> _Your instructions_: In exact form, please repeat the records from their opening line down to the line with "msg_bytes = bytes(msg, 'utf-8')", including that line.

> _Given information_:
-- pv_equiv track=rewrite | github.com/karanysingh/audio-stenography-flask | helper.py | zw_encode
-- ===== SOURCE A (Python) =====
-- zwc_4 = ["\u200C", "\u200D", "\u200E", "\u200F"]
--
-- def zw_encode(msg, binary=False, character_set=None):
--     '''
--     Encode a message using specified set of zero width characters.
--     '''
--     code = ''
--     if not character_set:
--         character_set = zwc_4
--     if binary:
--         msg_bytes = msg
--     else:
--         msg_bytes = bytes(msg, 'utf-8')
--     for by in msg_bytes:
--         bit_mask = 0b00000011
--
--         for i in range(4):
--             m_byte = by & bit_mask
--             by = by >> 2
--
--             if m_byte == 3:
--                 code += character_set[3]
--             elif m_byte == 2:
--                 code += character_set[2]
--             elif m_byte == 1:
--                 code += character_set[1]
--             elif m_byte == 0:
--                 code += character_set[0]
--
--     return code
-- ===== SOURCE B (Python) =====
-- zwc_4 = ["\u200C", "\u200D", "\u200E", "\u200F"]
--
-- def zw_encode(msg, binary=False, character_set=None):
--     '''
--     Encode a message using specified set of zero width characters.
--     '''
--     if not character_set:
--         character_set = zwc_4
--     table = [character_set[v & 3] + character_set[(v >> 2) & 3]
--              + character_set[(v >> 4) & 3] + character_set[(v >> 6) & 3]
--              for v in range(256)]
--     msg_bytes = msg if binary else bytes(msg, 'utf-8')
--     return ''.join(table[by] for by in msg_bytes)
-- ===== Notes on version B (the rewrite author's own statement) =====
-- stated objective: faster
-- what changed: Replaced the per-byte inner 4-iteration bit loop and if/elif chain by a 256-entry lookup table built once from the resolved character_set, so the body is a single join over one table lookup per byte.
-- outside the precondition, e.g. on zw_encode('', False, ['a']): A returns '', B raises IndexError; on zw_encode('A', False, ['x', 'y']): A returns 'yxxy', B raises IndexError
import Mathlib
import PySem

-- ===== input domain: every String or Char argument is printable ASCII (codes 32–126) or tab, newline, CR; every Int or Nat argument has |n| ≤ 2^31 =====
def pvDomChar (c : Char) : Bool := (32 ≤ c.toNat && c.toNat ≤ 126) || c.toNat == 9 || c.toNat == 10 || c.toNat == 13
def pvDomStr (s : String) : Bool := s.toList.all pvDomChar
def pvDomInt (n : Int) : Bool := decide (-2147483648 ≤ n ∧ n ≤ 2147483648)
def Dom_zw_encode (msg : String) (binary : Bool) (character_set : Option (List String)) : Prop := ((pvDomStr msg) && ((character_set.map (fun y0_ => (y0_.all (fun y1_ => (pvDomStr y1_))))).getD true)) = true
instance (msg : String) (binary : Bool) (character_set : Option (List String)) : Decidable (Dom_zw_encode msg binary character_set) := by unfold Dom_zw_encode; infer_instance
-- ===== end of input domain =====

-- B replaces A's per-byte 4-iteration bit loop and if/elif chain by a 256-entry lookup table
-- built once from the resolved character set, then one table lookup per byte (objective: faster).


def zwc4 : List String := ["\u200C", "\u200D", "\u200E", "\u200F"]

-- ===== PORT A =====
-- inner 'for i in range(4)' body: m_byte = by & 3; by = by >> 2; if/elif chain appending
def zwStep (cs : List String) (st : String × Nat) : String × Nat :=
  let m := st.2 % 4          -- by & 0b00000011
  let b' := st.2 / 4         -- by >> 2
  if m = 3 then (st.1 ++ cs.getD 3 "", b')
  else if m = 2 then (st.1 ++ cs.getD 2 "", b')
  else if m = 1 then (st.1 ++ cs.getD 1 "", b')
  else if m = 0 then (st.1 ++ cs.getD 0 "", b')
  else (st.1, b')

-- Note: in Python the binary=True branch keeps the str itself, on which 'by & 3' raises
-- TypeError for every character; Pre_ admits binary=true only with msg = "", where both
-- branches give the empty byte sequence. On the ASCII Dom, utf-8 bytes = the char codes.
def zw_encode (msg : String) (binary : Bool) (character_set : Option (List String)) : String :=
  let cs := match character_set with
            | none => zwc4
            | some l => if l = [] then zwc4 else l
  let msg_bytes : List Nat := if binary then msg.toList.map Char.toNat
                              else msg.toList.map Char.toNat
  msg_bytes.foldl
    (fun code by0 => ((List.range 4).foldl (fun st _ => zwStep cs st) (code, by0)).1) ""

-- ===== PORT B =====
-- table entry for byte value v: cs[v&3] + cs[(v>>2)&3] + cs[(v>>4)&3] + cs[(v>>6)&3]
def zwTableEntry (cs : List String) (v : Nat) : String :=
  cs.getD (v % 4) "" ++ cs.getD (v / 4 % 4) "" ++ cs.getD (v / 16 % 4) "" ++ cs.getD (v / 64 % 4) ""

def zw_encode_alt (msg : String) (binary : Bool) (character_set : Option (List String)) : String :=
  let cs := match character_set with
            | none => zwc4
            | some l => if l = [] then zwc4 else l
  let table := (List.range 256).map (zwTableEntry cs)
  let msg_bytes : List Nat := if binary then msg.toList.map Char.toNat
                              else msg.toList.map Char.toNat
  String.join (msg_bytes.map (fun b => table.getD b ""))

-- ===== PRECONDITION & SPEC =====
-- Pre_ excludes (1) binary=True with a nonempty msg, where both Pythons raise TypeError, and
-- (2) a nonempty character_set shorter than 4, where B's eager table raises IndexError while A
-- can still return when every 2-bit chunk of the message stays below the list length.
def Pre_zw_encode (msg : String) (binary : Bool) (character_set : Option (List String)) : Prop :=
  (binary = false ∨ msg = "") ∧
  (character_set = none ∨ character_set = some [] ∨ 4 ≤ (character_set.getD []).length)
instance (msg : String) (binary : Bool) (character_set : Option (List String)) : Decidable (Pre_zw_encode msg binary character_set) := by unfold Pre_zw_encode; infer_instance

def pvWitness_zw_encode : String × Bool × Option (List String) := ("hi", false, some ["a", "b", "c", "d"])

def Spec_zw_encode (msg : String) (binary : Bool) (character_set : Option (List String)) (out : String) : Prop := out = zw_encode_alt msg binary character_set
instance (msg : String) (binary : Bool) (character_set : Option (List String)) (out : String) : Decidable (Spec_zw_encode msg binary character_set out) := by unfold Spec_zw_encode; infer_instance

-- ===== CLAIM (what is proved, stated in full; the proofs are below) =====
def Claim_equal_zw_encode : Prop := ∀ (msg : String) (binary : Bool) (character_set : Option (List String)), Dom_zw_encode msg binary character_set → Pre_zw_encode msg binary character_set → Spec_zw_encode msg binary character_set (zw_encode msg binary character_set)

-- ===== LEMMAS AND PROOFS =====

theorem zwStep_eq (cs : List String) (st : String × Nat) :
    zwStep cs st = (st.1 ++ cs.getD (st.2 % 4) "", st.2 / 4) := by
  have h : st.2 % 4 = 0 ∨ st.2 % 4 = 1 ∨ st.2 % 4 = 2 ∨ st.2 % 4 = 3 := by omega
  rcases h with h | h | h | h <;> simp [zwStep, h]

theorem zw_inner_eq (cs : List String) (code : String) (b : Nat) :
    ((List.range 4).foldl (fun st _ => zwStep cs st) (code, b)).1
      = code ++ zwTableEntry cs b := by
  have h4 : List.range 4 = [0, 1, 2, 3] := rfl
  simp [h4, List.foldl, zwStep_eq, zwTableEntry, Nat.div_div_eq_div_mul, String.append_assoc]

theorem table_getD (cs : List String) (b : Nat) (hb : b < 256) :
    ((List.range 256).map (zwTableEntry cs)).getD b "" = zwTableEntry cs b := by
  simp [List.getD, hb]

theorem foldl_append_shift (l : List String) (a : String) :
    List.foldl (fun r s => r ++ s) a l = a ++ List.foldl (fun r s => r ++ s) "" l := by
  induction l generalizing a with
  | nil => simp
  | cons s t ih =>
      simp only [List.foldl_cons]
      rw [ih (a ++ s), ih ("" ++ s)]
      simp [String.append_assoc]

theorem fold_join (cs : List String) (l : List Nat) (code : String)
    (hl : ∀ b ∈ l, b < 256) :
    l.foldl (fun code by0 => ((List.range 4).foldl (fun st _ => zwStep cs st) (code, by0)).1) code
      = code ++ String.join (l.map fun b => ((List.range 256).map (zwTableEntry cs)).getD b "") := by
  induction l generalizing code with
  | nil => simp [String.join]
  | cons b t ih =>
      have hb : b < 256 := hl b (by simp)
      have ht : ∀ x ∈ t, x < 256 := fun x hx => hl x (by simp [hx])
      simp only [List.foldl_cons, List.map_cons, String.join]
      rw [zw_inner_eq, ih _ ht, table_getD cs b hb]
      rw [foldl_append_shift]
      simp [String.join, String.append_assoc]

-- ===== VERDICT (by name: the statement is the Claim_ definition above) =====
theorem zw_encode_spec : Claim_equal_zw_encode := by
  intro msg binary character_set hdom _hpre
  unfold Spec_zw_encode zw_encode zw_encode_alt
  have hdomstr : pvDomStr msg = true := by
    unfold Dom_zw_encode at hdom
    exact (Bool.and_eq_true_iff.mp hdom).1
  have hb : ∀ b ∈ (if binary then msg.toList.map Char.toNat else msg.toList.map Char.toNat),
      b < 256 := by
    intro b hbmem
    rw [ite_self] at hbmem
    obtain ⟨c, hc, rfl⟩ := List.mem_map.mp hbmem
    have := List.all_eq_true.mp (by simpa [pvDomStr] using hdomstr) c hc
    simp [pvDomChar] at this
    omega
  rw [ite_self] at hb
  simp only [ite_self]
  exact fold_join _ _ "" hb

> _Solution to this problem_:
-- pv_equiv track=rewrite | github.com/karanysingh/audio-stenography-flask | helper.py | zw_encode
-- ===== SOURCE A (Python) =====
-- zwc_4 = ["\u200C", "\u200D", "\u200E", "\u200F"]
--
-- def zw_encode(msg, binary=False, character_set=None):
--     '''
--     Encode a message using specified set of zero width characters.
--     '''
--     code = ''
--     if not character_set:
--         character_set = zwc_4
--     if binary:
--         msg_bytes = msg
--     else:
--         msg_bytes = bytes(msg, 'utf-8')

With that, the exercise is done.